# Safety signs.



## degoose (Mar 20, 2009)

Just has these signs sent to me by LJer splinterman aka Ski.. very appropriate


----------



## pommy (Apr 17, 2008)

HA HA HA they would look great in my shop LOL…....

The pommie git


----------



## patcav (Mar 3, 2009)

Those are hilarious. I was laughing so hard, my dogs came back into the house to check on me. Love them.


----------



## patron (Apr 2, 2009)

thats great 
super !
we could all use them ,
keep the varmints down !


----------



## boboswin (May 23, 2007)

Definitely going to blow those babies sup to 11×17".

Thanks for the smiles Degoose.


----------



## Trikzter (Jun 26, 2009)

Those are great.


----------



## Karson (May 9, 2006)

great set of sign's larry.


----------



## matt1970 (Mar 28, 2007)

funny stuff…


----------



## a1Jim (Aug 9, 2008)

touch a tool go to jail


----------



## huff (May 28, 2009)

Larry, Great signs, but that first one really cracked me up! lmao I need that in my shop. Thanks.


----------



## scrappy (Jan 3, 2009)

Goes right with my t-shirt. ( sory no pic)

" DON'T PISS ME OFF, I'M RUNNING OUT OF PLACES TO HIDE THE BODIES"

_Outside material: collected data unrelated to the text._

-- pv_equiv track=rewrite | github.com/sabrina-wen/cautious-happiness | shading.py | vertices_polygons
-- ===== SOURCE A (Python) =====
-- def vertices_polygons(polygons, polygon_v) :
--     #dict with vertices as keys, list of polygon indices as value
--     #go through polygons
--     vertices = dict()
--     for v in polygons:
--         #if we don't already have an entry
--         #stringify v
--         vertex = ' '.join(str(e) for e in v)
--         if vertex not in vertices:
--             #create a list with all polygons containing vertex
--             p_with_v = [];
--             #traverse through our dict containing polygons and their vertices
--             for poly in polygon_v:
--                 #if our vertex is in that list of vertices
--                 if v in polygon_v[poly]:
--                     #include the index of the polygon
--                     p_with_v.append(poly)
--             #add the vertex and its list of polygon indices to the vertices dict
--             vertices[vertex] = p_with_v
--     return vertices
-- ===== SOURCE B (Python) =====
-- def vertices_polygons(polygons, polygon_v):
--     # Build an inverted index vertex-tuple -> list of polygon keys in one pass
--     # over polygon_v, then answer each polygon's query by a single lookup.
--     index = {}
--     for poly in polygon_v:
--         seen = set()
--         for v in polygon_v[poly]:
--             k = tuple(v)
--             if k not in seen:
--                 seen.add(k)
--                 index[k] = index.get(k, []) + [poly]
--     vertices = {}
--     for v in polygons:
--         s = ' '.join(str(e) for e in v)
--         if s not in vertices:
--             vertices[s] = index.get(tuple(v), [])
--     return vertices
-- ===== Notes on version B (the rewrite author's own statement) =====
-- stated objective: faster
-- what changed: Replaces the per-distinct-vertex scan over all polygons (membership test against each polygon's vertex list) with an inverted index vertex->polygon-keys built in one pass over polygon_v, so each output entry is a single dictionary lookup; Pre_ only excludes association lists with duplicate keys, an artefact of encoding the Python dict polygon_v (a real dict cannot have them).
import Mathlib
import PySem

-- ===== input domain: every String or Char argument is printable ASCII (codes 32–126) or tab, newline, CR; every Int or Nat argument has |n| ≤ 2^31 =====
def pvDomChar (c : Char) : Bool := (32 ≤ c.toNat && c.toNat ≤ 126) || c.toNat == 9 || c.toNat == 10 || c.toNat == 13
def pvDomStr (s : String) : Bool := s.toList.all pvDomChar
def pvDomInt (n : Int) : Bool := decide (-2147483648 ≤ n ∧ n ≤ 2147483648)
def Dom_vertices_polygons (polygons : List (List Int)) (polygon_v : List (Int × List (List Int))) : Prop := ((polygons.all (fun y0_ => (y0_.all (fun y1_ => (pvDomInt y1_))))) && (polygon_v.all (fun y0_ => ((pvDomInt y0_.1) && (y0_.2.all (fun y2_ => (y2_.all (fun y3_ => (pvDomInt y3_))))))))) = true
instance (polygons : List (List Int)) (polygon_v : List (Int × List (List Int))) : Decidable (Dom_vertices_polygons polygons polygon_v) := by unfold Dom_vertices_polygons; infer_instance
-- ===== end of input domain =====

-- B replaces A's per-distinct-vertex scan over every polygon with an inverted index
-- vertex -> polygon keys built in one pass over polygon_v; each output entry is then one lookup.

-- ===== PORT A =====
def vertices_polygons (polygons : List (List Int)) (polygon_v : List (Int × List (List Int))) : List (String × List Int) :=
  (polygons.foldl (fun (vertices : PySem.Dict String (List Int)) v =>
    let vertex := PySem.Str.join " " (v.map PySem.Int.toStr)
    if vertices.contains vertex then vertices
    else
      let p_with_v := polygon_v.foldl (fun (acc : List Int) kv =>
        if v ∈ (PySem.Dict.mk polygon_v).getD kv.1 [] then acc ++ [kv.1] else acc) []
      vertices.insert vertex p_with_v) PySem.Dict.empty).items

-- ===== PORT B =====
-- one pair (poly, verts) of polygon_v: record poly for each distinct vertex of verts
def vpIndexStep (idx : PySem.Dict (List Int) (List Int)) (pv : Int × List (List Int)) :
    PySem.Dict (List Int) (List Int) :=
  (pv.2.foldl (fun (st : PySem.Dict (List Int) (List Int) × PySem.Set (List Int)) v =>
      if v ∈ st.2 then st
      else (st.1.modify v [] (· ++ [pv.1]), PySem.Set.add st.2 v))
    (idx, PySem.Set.empty)).1

def vertices_polygons_alt (polygons : List (List Int)) (polygon_v : List (Int × List (List Int))) : List (String × List Int) :=
  let index := polygon_v.foldl vpIndexStep PySem.Dict.empty
  (polygons.foldl (fun (vertices : PySem.Dict String (List Int)) v =>
    let s := PySem.Str.join " " (v.map PySem.Int.toStr)
    if vertices.contains s then vertices
    else vertices.insert s (index.getD v [])) PySem.Dict.empty).items

-- ===== PRECONDITION & SPEC =====
-- Pre_ excludes association lists with duplicate keys, which cannot arise from the Python
-- dict polygon_v: they are an artefact of the assoc-list encoding, on which first-match
-- lookup (A) and pairwise iteration (B) legitimately disagree.
def Pre_vertices_polygons (_polygons : List (List Int)) (polygon_v : List (Int × List (List Int))) : Prop :=
  (polygon_v.map Prod.fst).Nodup
instance (polygons : List (List Int)) (polygon_v : List (Int × List (List Int))) : Decidable (Pre_vertices_polygons polygons polygon_v) := by unfold Pre_vertices_polygons; infer_instance
def pvWitness_vertices_polygons : List (List Int) × (List (Int × List (List Int))) :=
  ([[1, 2], [3]], [(0, [[1, 2]]), (1, [[3], [1, 2]])])
def Spec_vertices_polygons (polygons : List (List Int)) (polygon_v : List (Int × List (List Int))) (out : List (String × List Int)) : Prop := out = vertices_polygons_alt polygons polygon_v
instance (polygons : List (List Int)) (polygon_v : List (Int × List (List Int))) (out : List (String × List Int)) : Decidable (Spec_vertices_polygons polygons polygon_v out) := by unfold Spec_vertices_polygons; infer_instance

-- ===== CLAIM (what is proved, stated in full; the proofs are below) =====
def Claim_equal_vertices_polygons : Prop := ∀ (polygons : List (List Int)) (polygon_v : List (Int × List (List Int))), Dom_vertices_polygons polygons polygon_v → Pre_vertices_polygons polygons polygon_v → Spec_vertices_polygons polygons polygon_v (vertices_polygons polygons polygon_v)

-- ===== LEMMAS AND PROOFS =====

-- the per-pair fold of vpIndexStep, seen through getD
theorem vpInner_getD (poly : Int) (verts : List (List Int))
    (idx : PySem.Dict (List Int) (List Int)) (seen : PySem.Set (List Int)) (v : List Int) :
    ((verts.foldl (fun (st : PySem.Dict (List Int) (List Int) × PySem.Set (List Int)) w =>
        if w ∈ st.2 then st
        else (st.1.modify w [] (· ++ [poly]), PySem.Set.add st.2 w))
      (idx, seen)).1).getD v [] =
    idx.getD v [] ++ (if v ∉ seen ∧ v ∈ verts then [poly] else []) := by
  induction verts generalizing idx seen with
  | nil => simp
  | cons w rest ih =>
    simp only [List.foldl_cons]
    by_cases hw : w ∈ seen
    · simp only [hw, if_pos, ih]
      congr 1
      by_cases hv : v = w
      · subst hv; simp [hw]
      · simp [List.mem_cons, hv]
    · simp only [hw, if_neg, not_false_iff, ih]
      rw [PySem.Dict.getD_modify]
      by_cases hv : v = w
      · subst hv
        simp [hw]
      · simp only [if_neg hv]
        congr 1
        simp [PySem.Set.mem_add, hv, List.mem_cons]

theorem vpIndexStep_getD (idx : PySem.Dict (List Int) (List Int))
    (pv : Int × List (List Int)) (v : List Int) :
    (vpIndexStep idx pv).getD v [] =
      idx.getD v [] ++ (if v ∈ pv.2 then [pv.1] else []) := by
  unfold vpIndexStep
  rw [vpInner_getD]
  simp [PySem.Set.empty]

theorem vpIndex_getD (l : List (Int × List (List Int)))
    (idx : PySem.Dict (List Int) (List Int)) (v : List Int) :
    (l.foldl vpIndexStep idx).getD v [] =
      idx.getD v [] ++ (l.filter (fun kv => decide (v ∈ kv.2))).map Prod.fst := by
  induction l generalizing idx with
  | nil => simp
  | cons kv rest ih =>
    simp only [List.foldl_cons, ih, vpIndexStep_getD, List.filter_cons]
    by_cases h : v ∈ kv.2
    · simp [h, List.append_assoc]
    · simp [h]

-- A's inner scan, under unique keys
theorem aInner_eq (polygon_v : List (Int × List (List Int)))
    (hnd : (polygon_v.map Prod.fst).Nodup) (v : List Int) :
    polygon_v.foldl (fun (acc : List Int) kv =>
        if v ∈ (PySem.Dict.mk polygon_v).getD kv.1 [] then acc ++ [kv.1] else acc) [] =
      (polygon_v.filter (fun kv => decide (v ∈ kv.2))).map Prod.fst := by
  have hcongr : ∀ (acc : List Int) kv, kv ∈ polygon_v →
      (if v ∈ (PySem.Dict.mk polygon_v).getD kv.1 [] then acc ++ [kv.1] else acc) =
      (if v ∈ kv.2 then acc ++ [kv.1] else acc) := by
    intro acc kv hmem
    have : (PySem.Dict.mk polygon_v).getD kv.1 [] = kv.2 :=
      PySem.Dict.getD_of_mem_items (d := PySem.Dict.mk polygon_v) (k := kv.1) (v := kv.2)
        (by simpa [PySem.Dict.items] using hmem) (by simpa [PySem.Dict.keys, PySem.Dict.items] using hnd) []
    rw [this]
  have hc := PySem.List.foldl_congr_mem polygon_v _ (fun acc kv => if v ∈ kv.2 then acc ++ [kv.1] else acc) ([] : List Int) hcongr
  rw [hc]
  exact PySem.List.foldl_append_ite (p := fun kv => v ∈ kv.2) (f := Prod.fst) polygon_v []

-- ===== VERDICT (by name: the statement is the Claim_ definition above) =====
theorem vertices_polygons_spec : Claim_equal_vertices_polygons := by
  intro polygons polygon_v _ hpre
  unfold Spec_vertices_polygons vertices_polygons vertices_polygons_alt
  congr 1
  apply PySem.List.foldl_congr_mem _ _ _ _
  intro acc v _
  simp only
  rw [aInner_eq polygon_v hpre v, vpIndex_getD]
  simp
-- pv_equiv track=rewrite | github.com/l-koehler/bridgetest | scripts/texture_maps.py | get_face_textures
-- ===== SOURCE A (Python) =====
-- face_keys = ["up", "down", "north", "south", "east", "west"]
--
-- key_aliases = {
--     "up": ["top"],
--     "down": ["bottom"],
--     "north": ["side"],
--     "south": ["side"],
--     "east": ["side"],
--     "west": ["side"]
-- }
--
-- def get_face_textures(texture_map):
--     # extract the textures for each face direction
--     has_particle = ("particle" in texture_map)
--     faces = {k: None for k in face_keys}
--     for key in face_keys:
--         texture = None
--         if key in texture_map:
--             texture = texture_map[key]
--             if texture[0] == "#":
--                 texture = texture_map[texture[1::]]
--         else:
--             # try aliases
--             for key_alias in key_aliases[key]:
--                 if key_alias in texture_map:
--                     texture = texture_map[key_alias]
--                     if texture[0] == "#":
--                         texture = texture_map[texture[1::]]
--             # default to particle, then air
--             if has_particle and texture == None:
--                 texture = texture_map["particle"]
--                 if texture[0] == "#":
--                     texture = texture_map[texture[1::]]
--             elif texture == None:
--                 texture = "minecraft:block/air"
--         texture = texture.replace("minecraft:", "./")
--         faces[key] = texture+".png"
--     return faces
-- ===== SOURCE B (Python) =====
-- FACE_KEYS = ["up", "down", "north", "south", "east", "west"]
--
-- # which faces each source key paints, weakest layer first, direct keys last
-- LAYERS = [
--     ("particle", ["up", "down", "north", "south", "east", "west"]),
--     ("top", ["up"]), ("bottom", ["down"]), ("side", ["north", "south", "east", "west"]),
--     ("up", ["up"]), ("down", ["down"]), ("north", ["north"]),
--     ("south", ["south"]), ("east", ["east"]), ("west", ["west"]),
-- ]
--
-- def get_face_textures(texture_map):
--     # pass 1: dereference every '#name' value once, up front
--     resolved = {k: (texture_map.get(v[1:], v) if v.startswith("#") else v)
--                 for k, v in texture_map.items()}
--     # pass 2: paint the faces in layers; a stronger source overwrites a weaker one
--     faces = dict.fromkeys(FACE_KEYS, "minecraft:block/air")
--     for src, targets in LAYERS:
--         if src in resolved:
--             for f in targets:
--                 faces[f] = resolved[src]
--     return {f: t.replace("minecraft:", "./") + ".png" for f, t in faces.items()}
-- ===== Notes on version B (the rewrite author's own statement) =====
-- stated objective: alternative
-- what changed: A's per-face fallback chain (direct key, alias loop, particle, air, each with an inline '#'-resolution block) is replaced by two staged passes: first dereference every '#'-reference in the whole map once, then paint all faces with the default and overlay sources from weakest to strongest (particle, aliases, direct face keys), last write wins.
import Mathlib
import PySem

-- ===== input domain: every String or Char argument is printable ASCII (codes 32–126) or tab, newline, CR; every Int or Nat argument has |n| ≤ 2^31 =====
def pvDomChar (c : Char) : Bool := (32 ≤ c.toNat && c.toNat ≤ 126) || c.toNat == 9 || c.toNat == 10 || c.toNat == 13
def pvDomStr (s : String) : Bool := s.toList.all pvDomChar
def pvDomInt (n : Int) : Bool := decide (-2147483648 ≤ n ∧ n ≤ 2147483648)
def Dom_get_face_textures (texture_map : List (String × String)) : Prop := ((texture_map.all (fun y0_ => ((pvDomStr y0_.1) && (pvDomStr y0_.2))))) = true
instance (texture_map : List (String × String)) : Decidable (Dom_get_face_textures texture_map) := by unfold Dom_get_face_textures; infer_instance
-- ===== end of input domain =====

-- B replaces A's per-face fallback chain by two staged passes — dereference every '#'-reference
-- once, then paint the faces in layers (particle, aliases, direct keys), last write wins
-- (objective: alternative); equivalence is about the return value (A mutates nothing).

-- shared module constants (face_keys, key_aliases)
def pvFaceKeys : List String := ["up", "down", "north", "south", "east", "west"]

def pvKeyAliases : PySem.Dict String (List String) :=
  PySem.Dict.ofList [("up", ["top"]), ("down", ["bottom"]), ("north", ["side"]),
                     ("south", ["side"]), ("east", ["side"]), ("west", ["side"])]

Thanks for the sign ideas for the shop.


----------



## spanky46 (Feb 12, 2009)

Very appropriate and funny!


----------



## woodsmithshop (Sep 10, 2008)

here is where to get them, they are a little pricey.
http://stickfigsstickers.com/


----------



## hardwoodflooring (Aug 24, 2009)

very true and very funny. I got to agree about my tools as well.


----------



## CharlieM1958 (Nov 7, 2006)

I love 'em!


----------



## LeeJ (Jul 4, 2007)

Hi Larry;

Very good.

I now see the need for corded tools, as in the case of the drill being thrown. Makes for easy retrieval.

Lee


----------



## KentS (May 27, 2009)

Larry, Some think these are funny, however, I think they are very serious-LOL, and should be posted in every shop.


----------



## PurpLev (May 30, 2008)

what's so funny? am I missing the joke?

lol


----------



## stefang (Apr 9, 2009)

Now why would somebody send you safety related warning signs Larry?


----------



## hairy (Sep 23, 2008)

Roll your own:

http://www.warningsigngenerator.com/


----------



## cabinetmaster (Aug 28, 2008)

Great signs Larry. I gotta make one for my tool box at work.


----------



## SnowyRiver (Nov 14, 2008)

Those are great.


----------



## Innovator (Jan 20, 2009)

Great signs Larry.

I am thinking of putting one on my shop door.


----------



## Dadoo (Jun 23, 2007)

They now reside in my shop as well! Thank you!


----------